In an embodiment of the present application, the method for determining whether the target point under the viewing angle of the virtual camera is blocked under the currently selected closest viewing angle of the monitoring camera includes: calculating a first depth value of the target point under the view angle of the selected monitoring camera according to the currently selected internal and external parameters of the closest monitoring camera; acquiring a second depth value corresponding to the target point on the monitoring depth image according to the currently selected monitoring depth image corresponding to the closest monitoring camera; judging whether the first depth value is larger than the second depth value; if yes, judging that the screen is blocked; if not, the image is judged not to be shielded.
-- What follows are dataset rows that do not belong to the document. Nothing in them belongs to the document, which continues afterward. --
-- pv_equiv track=rewrite | github.com/JackDanger/rigz | scripts/compare_asm.py | extract_refill_pattern
-- ===== SOURCE A (Python) =====
-- from typing import List, Dict, Tuple, Set
--
-- def extract_refill_pattern(asm_lines: List[str]) -> List[str]:
--     """Extract the refill pattern from assembly"""
--     refill = []
--     in_refill = False
--
--     for line in asm_lines:
--         # Look for refill check pattern
--         if 'cmp' in line.lower() and '47' in line:  # Compare bitsleft to 47
--             in_refill = True
--
--         if in_refill:
--             refill.append(line)
--             if 'orr' in line.lower() and len(refill) > 5:
--                 in_refill = False
--                 break
--
--     return refill
-- ===== SOURCE B (Python) =====
-- def extract_refill_pattern(asm_lines):
--     """Extract the refill pattern from assembly"""
--     # Index-arithmetic formulation: the result is a contiguous slice of the
--     # input, so compute its two boundary indices and slice — no accumulator,
--     # no state machine.
--     starts = [i for i, line in enumerate(asm_lines)
--               if 'cmp' in line.lower() and '47' in line]
--     if not starts:
--         return []
--     tail = asm_lines[starts[0]:]
--     ends = [j for j, line in enumerate(tail)
--             if j >= 5 and 'orr' in line.lower()]
--     return tail[:ends[0] + 1] if ends else tail
-- ===== Notes on version B (the rewrite author's own statement) =====
-- stated objective: alternative
-- what changed: Recasts the stateful scan as index arithmetic: the result is always a contiguous slice of the input, so B computes the two boundary indices (first 'cmp'/'47' line; first 'orr' line at offset >= 5 after it) with comprehensions and returns a slice, with no accumulator or in_refill state machine.
import Mathlib
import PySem

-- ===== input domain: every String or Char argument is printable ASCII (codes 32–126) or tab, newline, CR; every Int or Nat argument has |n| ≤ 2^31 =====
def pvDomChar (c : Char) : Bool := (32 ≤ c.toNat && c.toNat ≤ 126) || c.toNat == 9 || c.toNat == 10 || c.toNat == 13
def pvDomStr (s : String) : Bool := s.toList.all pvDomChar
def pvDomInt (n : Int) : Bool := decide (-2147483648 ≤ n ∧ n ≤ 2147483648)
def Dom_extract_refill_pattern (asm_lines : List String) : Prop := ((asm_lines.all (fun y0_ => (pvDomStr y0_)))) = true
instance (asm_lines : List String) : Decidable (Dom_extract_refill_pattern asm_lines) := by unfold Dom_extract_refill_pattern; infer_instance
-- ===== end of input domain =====

-- B replaces A's in_refill state machine by index arithmetic (boundary indices + slicing); same cost, no accumulator.

-- ===== PORT A =====
-- A: single scan with an in_refill boolean flag, appending to refill and breaking.
def goA (lines : List String) (refill : List String) (in_refill : Bool) : List String :=
  match lines with
  | [] => refill
  | l :: rest =>
    let in_refill := if PySem.Str.isIn "cmp" (PySem.Str.lower l) && PySem.Str.isIn "47" l then true else in_refill
    if in_refill then
      let refill := refill ++ [l]
      if PySem.Str.isIn "orr" (PySem.Str.lower l) && decide (refill.length > 5) then refill
      else goA rest refill in_refill
    else goA rest refill in_refill

def extract_refill_pattern (asm_lines : List String) : List String :=
  goA asm_lines [] false

-- ===== PORT B =====
-- B: comprehensions over enumerate yield the two boundary indices; the result is a slice.
def triggerB (l : String) : Bool := PySem.Str.isIn "cmp" (PySem.Str.lower l) && PySem.Str.isIn "47" l

def orrB (l : String) : Bool := PySem.Str.isIn "orr" (PySem.Str.lower l)

def extract_refill_pattern_alt (asm_lines : List String) : List String :=
  match ((PySem.List.enumerate asm_lines).filter (fun p => triggerB p.2)).map (fun p => p.1) with
  | [] => []
  | start :: _ =>
    match ((PySem.List.enumerate (PySem.List.slice asm_lines (some start) none)).filter
        (fun p => decide (5 ≤ p.1) && orrB p.2)).map (fun p => p.1) with
    | [] => PySem.List.slice asm_lines (some start) none
    | e :: _ => PySem.List.slice (PySem.List.slice asm_lines (some start) none) none (some (e + 1))

-- ===== PRECONDITION & SPEC =====
def Spec_extract_refill_pattern (asm_lines : List String) (out : List String) : Prop := out = extract_refill_pattern_alt asm_lines
instance (asm_lines : List String) (out : List String) : Decidable (Spec_extract_refill_pattern asm_lines out) := by unfold Spec_extract_refill_pattern; infer_instance

-- ===== CLAIM (what is proved, stated in full; the proofs are below) =====
def Claim_equal_extract_refill_pattern : Prop := ∀ (asm_lines : List String), Dom_extract_refill_pattern asm_lines → Spec_extract_refill_pattern asm_lines (extract_refill_pattern asm_lines)

-- ===== LEMMAS AND PROOFS =====
-- Proof-side reformulation of A's tail phase (once in_refill is set it never resets):
-- collect with an accumulator, then as a take-prefix governed by frEnd.
def collectP (lines : List String) (refill : List String) : List String :=
  match lines with
  | [] => refill
  | l :: rest =>
    let refill := refill ++ [l]
    if orrB l && decide (refill.length > 5) then refill
    else collectP rest refill

def ctake (lines : List String) (k : Nat) : List String :=
  match lines with
  | [] => []
  | l :: rest =>
    l :: (if orrB l && decide (k + 1 > 5) then [] else ctake rest (k + 1))

def frEnd (lines : List String) (k : Nat) : Option Nat :=
  match lines with
  | [] => none
  | l :: rest => if decide (5 ≤ k) && orrB l then some k else frEnd rest (k + 1)

theorem goA_true_eq_collectP (lines refill) : goA lines refill true = collectP lines refill := by
  induction lines generalizing refill with
  | nil => rfl
  | cons l rest ih =>
    simp only [goA, collectP, orrB, ite_self, if_true]
    split
    · rfl
    · exact ih _

theorem goA_false_eq (lines) :
    goA lines [] false =
      (match lines.findIdx? triggerB with
       | none => []
       | some s => collectP (lines.drop s) []) := by
  induction lines with
  | nil => rfl
  | cons l rest ih =>
    by_cases h : triggerB l = true
    · have h' : (PySem.Str.isIn "cmp" (PySem.Str.lower l) && PySem.Str.isIn "47" l) = true := h
      simp only [goA, h', if_true, List.findIdx?_cons, h, List.drop_zero, collectP, orrB,
        List.nil_append]
      split
      · rfl
      · exact goA_true_eq_collectP rest [l]
    · have h' : triggerB l = false := by simpa using h
      have h'' : (PySem.Str.isIn "cmp" (PySem.Str.lower l) && PySem.Str.isIn "47" l) = false := by
        simpa [triggerB] using h'
      simp only [goA, h'', Bool.false_eq_true, if_false]
      rw [ih]
      simp only [List.findIdx?_cons, h', Bool.false_eq_true, if_false]
      cases hrest : rest.findIdx? triggerB with
      | none => rfl
      | some i => simp [List.drop_succ_cons]

theorem frEnd_ge (lines) (k j : Nat) (h : frEnd lines k = some j) : k ≤ j := by
  induction lines generalizing k with
  | nil => simp [frEnd] at h
  | cons l rest ih =>
    simp only [frEnd] at h
    split at h
    · simp only [Option.some_inj] at h; omega
    · exact Nat.le_of_succ_le (ih (k + 1) h)

theorem ctake_eq_frEnd (lines) (k : Nat) :
    ctake lines k =
      (match frEnd lines k with
       | none => lines
       | some j => lines.take (j - k + 1)) := by
  induction lines generalizing k with
  | nil => rfl
  | cons l rest ih =>
    have hcond : (orrB l && decide (k + 1 > 5)) = (decide (5 ≤ k) && orrB l) := by
      cases horr : orrB l
      · simp
      · simp only [Bool.true_and, Bool.and_true]
        exact decide_eq_decide.mpr (by omega)
    simp only [ctake, frEnd, hcond]
    by_cases hc : (decide (5 ≤ k) && orrB l) = true
    · simp [hc]
    · have hc' : (decide (5 ≤ k) && orrB l) = false := by simpa using hc
      simp only [hc', Bool.false_eq_true, if_false]
      rw [ih (k + 1)]
      cases hf : frEnd rest (k + 1) with
      | none => rfl
      | some j =>
        have hj := frEnd_ge rest (k + 1) j hf
        have hsub : j - k + 1 = (j - (k + 1) + 1) + 1 := by omega
        simp [hsub, List.take_succ_cons]

theorem collectP_eq_ctake (lines) (acc : List String) :
    collectP lines acc = acc ++ ctake lines acc.length := by
  induction lines generalizing acc with
  | nil => simp [collectP, ctake]
  | cons l rest ih =>
    simp only [collectP, ctake, List.length_append, List.length_singleton]
    cases hc : (orrB l && decide (acc.length + 1 > 5))
    · simp only [Bool.false_eq_true, if_false]
      rw [ih (acc ++ [l])]
      simp
    · simp

-- heads of the two comprehensions
theorem starts_head (lines : List String) (k : Nat) :
    ((((PySem.List.enumerate lines (k : Int)).filter (fun p => triggerB p.2)).map (fun p => p.1)).head?) =
      Option.map (fun n : Nat => ((k + n : Nat) : Int)) (lines.findIdx? triggerB) := by
  induction lines generalizing k with
  | nil => rfl
  | cons l rest ih =>
    rw [PySem.List.enumerate_cons]
    by_cases h : triggerB l = true
    · simp [h, List.findIdx?_cons]
    · have h' : triggerB l = false := by simpa using h
      simp only [List.filter_cons, h', Bool.false_eq_true, if_false, List.findIdx?_cons]
      have : ((k : Int) + 1) = ((k + 1 : Nat) : Int) := by push_cast; ring
      rw [this, ih (k + 1)]
      cases rest.findIdx? triggerB with
      | none => rfl
      | some n =>
        simp only [Option.map_some]
        congr 1
        push_cast; ring

theorem ends_head (lines : List String) (k : Nat) :
    ((((PySem.List.enumerate lines (k : Int)).filter (fun p => decide (5 ≤ p.1) && orrB p.2)).map (fun p => p.1)).head?) =
      Option.map (fun n : Nat => (n : Int)) (frEnd lines k) := by
  induction lines generalizing k with
  | nil => rfl
  | cons l rest ih =>
    rw [PySem.List.enumerate_cons]
    have hdec : decide (5 ≤ (k : Int)) = decide (5 ≤ k) := by
      exact decide_eq_decide.mpr (by omega)
    by_cases h : (decide (5 ≤ k) && orrB l) = true
    · simp [frEnd, h]
    · have h' : (decide (5 ≤ k) && orrB l) = false := by simpa using h
      simp only [List.filter_cons, hdec, h', Bool.false_eq_true, if_false, frEnd]
      have : ((k : Int) + 1) = ((k + 1 : Nat) : Int) := by push_cast; ring
      rw [this, ih (k + 1)]

-- ===== VERDICT (by name: the statement is the Claim_ definition above) =====
theorem extract_refill_pattern_spec : Claim_equal_extract_refill_pattern := by
  intro lines _
  unfold Spec_extract_refill_pattern extract_refill_pattern extract_refill_pattern_alt
  rw [goA_false_eq]
  have hs := starts_head lines 0
  rw [Nat.cast_zero] at hs
  cases hfi : lines.findIdx? triggerB with
  | none =>
    rw [hfi, Option.map_none, List.head?_eq_none_iff] at hs
    simp only [hs]
  | some s =>
    rw [hfi, Option.map_some] at hs
    cases hl : ((PySem.List.enumerate lines).filter (fun p => triggerB p.2)).map (fun p => p.1) with
    | nil => rw [hl] at hs; simp at hs
    | cons st srest =>
      rw [hl, List.head?_cons] at hs
      have hst : st = ((0 + s : Nat) : Int) := Option.some.inj hs
      simp only [hst, PySem.List.slice_from_natCast, Nat.zero_add]
      -- tail phase
      rw [collectP_eq_ctake, ctake_eq_frEnd]
      have he := ends_head (lines.drop s) 0
      rw [Nat.cast_zero] at he
      cases hfe : frEnd (lines.drop s) 0 with
      | none =>
        rw [hfe, Option.map_none, List.head?_eq_none_iff] at he
        simp only [he, List.nil_append, List.length_nil, hfe]
      | some j =>
        rw [hfe, Option.map_some] at he
        cases hl2 : ((PySem.List.enumerate (lines.drop s)).filter (fun p => decide (5 ≤ p.1) && orrB p.2)).map (fun p => p.1) with
        | nil => rw [hl2] at he; simp at he
        | cons e erest =>
          rw [hl2, List.head?_cons] at he
          have hej : e = ((j : Nat) : Int) := Option.some.inj he
          have hee : e + 1 = ((j + 1 : Nat) : Int) := by rw [hej]; push_cast; ring
          simp only [hee, PySem.List.slice_to_natCast, List.nil_append, List.length_nil, hfe, Nat.sub_zero]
In an embodiment of the present application, a formula for calculating a first depth value of the target point under the view angle of the selected monitoring camera according to the currently selected internal and external parameters of the monitoring camera is as follows:

wherein X, Y, Z is the three-dimensional coordinates of the target point in the three-dimensional model data; x and y are two-dimensional coordinates of the target point under the physical coordinate system of the selected monitoring camera; r, T, K are the inside-outside parameters of the monitoring camera and d is the depth value of the target point at the view angle of the selected monitoring camera.

In an embodiment of the present application, the method for determining whether the target point under the viewing angle of the virtual camera is blocked under the currently selected closest viewing angle of the monitoring camera further includes: presetting an offset to judge whether the first depth value is larger than the sum of the second depth value and the offset; if yes, judging that the screen is blocked; if not, the image is judged not to be shielded.

In an embodiment of the present application, the internal and external parameters and the video data of the plurality of monitoring cameras are obtained after being processed in a binary format.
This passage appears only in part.